**What to do:**
Your result should be the lines holding the word "parts", copied from the entries below.
*** Data listing ***
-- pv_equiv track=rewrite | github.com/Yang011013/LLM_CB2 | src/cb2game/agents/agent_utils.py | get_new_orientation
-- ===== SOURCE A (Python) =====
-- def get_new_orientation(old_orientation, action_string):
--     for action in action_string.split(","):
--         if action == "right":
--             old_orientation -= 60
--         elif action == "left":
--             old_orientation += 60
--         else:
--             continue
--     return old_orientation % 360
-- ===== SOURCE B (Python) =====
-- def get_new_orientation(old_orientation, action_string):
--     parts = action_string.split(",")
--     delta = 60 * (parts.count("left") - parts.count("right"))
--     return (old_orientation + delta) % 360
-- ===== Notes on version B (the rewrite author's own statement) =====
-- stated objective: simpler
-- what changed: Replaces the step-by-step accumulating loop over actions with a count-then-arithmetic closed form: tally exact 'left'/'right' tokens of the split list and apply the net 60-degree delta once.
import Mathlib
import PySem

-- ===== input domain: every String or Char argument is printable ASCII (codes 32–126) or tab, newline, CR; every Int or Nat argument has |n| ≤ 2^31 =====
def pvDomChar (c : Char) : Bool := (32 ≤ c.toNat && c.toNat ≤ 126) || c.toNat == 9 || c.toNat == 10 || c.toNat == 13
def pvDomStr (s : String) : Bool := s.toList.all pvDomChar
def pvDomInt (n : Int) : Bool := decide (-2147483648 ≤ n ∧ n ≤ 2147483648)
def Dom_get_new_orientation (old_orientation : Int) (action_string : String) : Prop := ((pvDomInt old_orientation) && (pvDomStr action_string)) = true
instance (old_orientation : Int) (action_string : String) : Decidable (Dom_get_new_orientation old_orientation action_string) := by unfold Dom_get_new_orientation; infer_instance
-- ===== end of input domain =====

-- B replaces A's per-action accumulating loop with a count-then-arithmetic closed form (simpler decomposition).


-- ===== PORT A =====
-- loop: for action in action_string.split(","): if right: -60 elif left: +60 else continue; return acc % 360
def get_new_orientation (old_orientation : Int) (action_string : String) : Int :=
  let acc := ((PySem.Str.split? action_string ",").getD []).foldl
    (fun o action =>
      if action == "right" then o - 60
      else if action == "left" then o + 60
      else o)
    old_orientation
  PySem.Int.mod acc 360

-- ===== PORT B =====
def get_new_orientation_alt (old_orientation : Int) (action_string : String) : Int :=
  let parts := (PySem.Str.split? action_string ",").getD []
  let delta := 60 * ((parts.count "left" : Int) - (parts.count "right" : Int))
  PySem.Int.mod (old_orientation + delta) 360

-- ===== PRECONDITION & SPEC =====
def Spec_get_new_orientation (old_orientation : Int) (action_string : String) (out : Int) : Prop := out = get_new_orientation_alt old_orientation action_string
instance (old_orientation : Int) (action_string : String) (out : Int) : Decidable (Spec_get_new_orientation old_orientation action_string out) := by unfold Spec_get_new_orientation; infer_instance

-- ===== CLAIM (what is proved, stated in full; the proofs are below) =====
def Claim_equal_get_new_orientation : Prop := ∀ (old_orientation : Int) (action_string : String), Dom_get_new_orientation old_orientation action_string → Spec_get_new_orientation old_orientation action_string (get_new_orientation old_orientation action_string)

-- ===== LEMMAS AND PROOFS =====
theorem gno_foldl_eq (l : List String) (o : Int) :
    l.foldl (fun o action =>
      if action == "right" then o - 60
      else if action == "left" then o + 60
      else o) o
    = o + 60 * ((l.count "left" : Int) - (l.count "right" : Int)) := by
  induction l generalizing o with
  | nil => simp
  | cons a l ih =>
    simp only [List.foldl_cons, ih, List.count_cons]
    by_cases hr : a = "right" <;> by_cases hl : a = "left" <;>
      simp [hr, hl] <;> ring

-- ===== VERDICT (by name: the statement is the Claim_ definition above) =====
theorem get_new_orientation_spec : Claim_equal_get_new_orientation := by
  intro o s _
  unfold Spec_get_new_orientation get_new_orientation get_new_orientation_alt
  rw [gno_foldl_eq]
*** End of Data listing ***
**Solution to this task:**
--     parts = action_string.split(",")
--     delta = 60 * (parts.count("left") - parts.count("right"))
  let parts := (PySem.Str.split? action_string ",").getD []
  let delta := 60 * ((parts.count "left" : Int) - (parts.count "right" : Int))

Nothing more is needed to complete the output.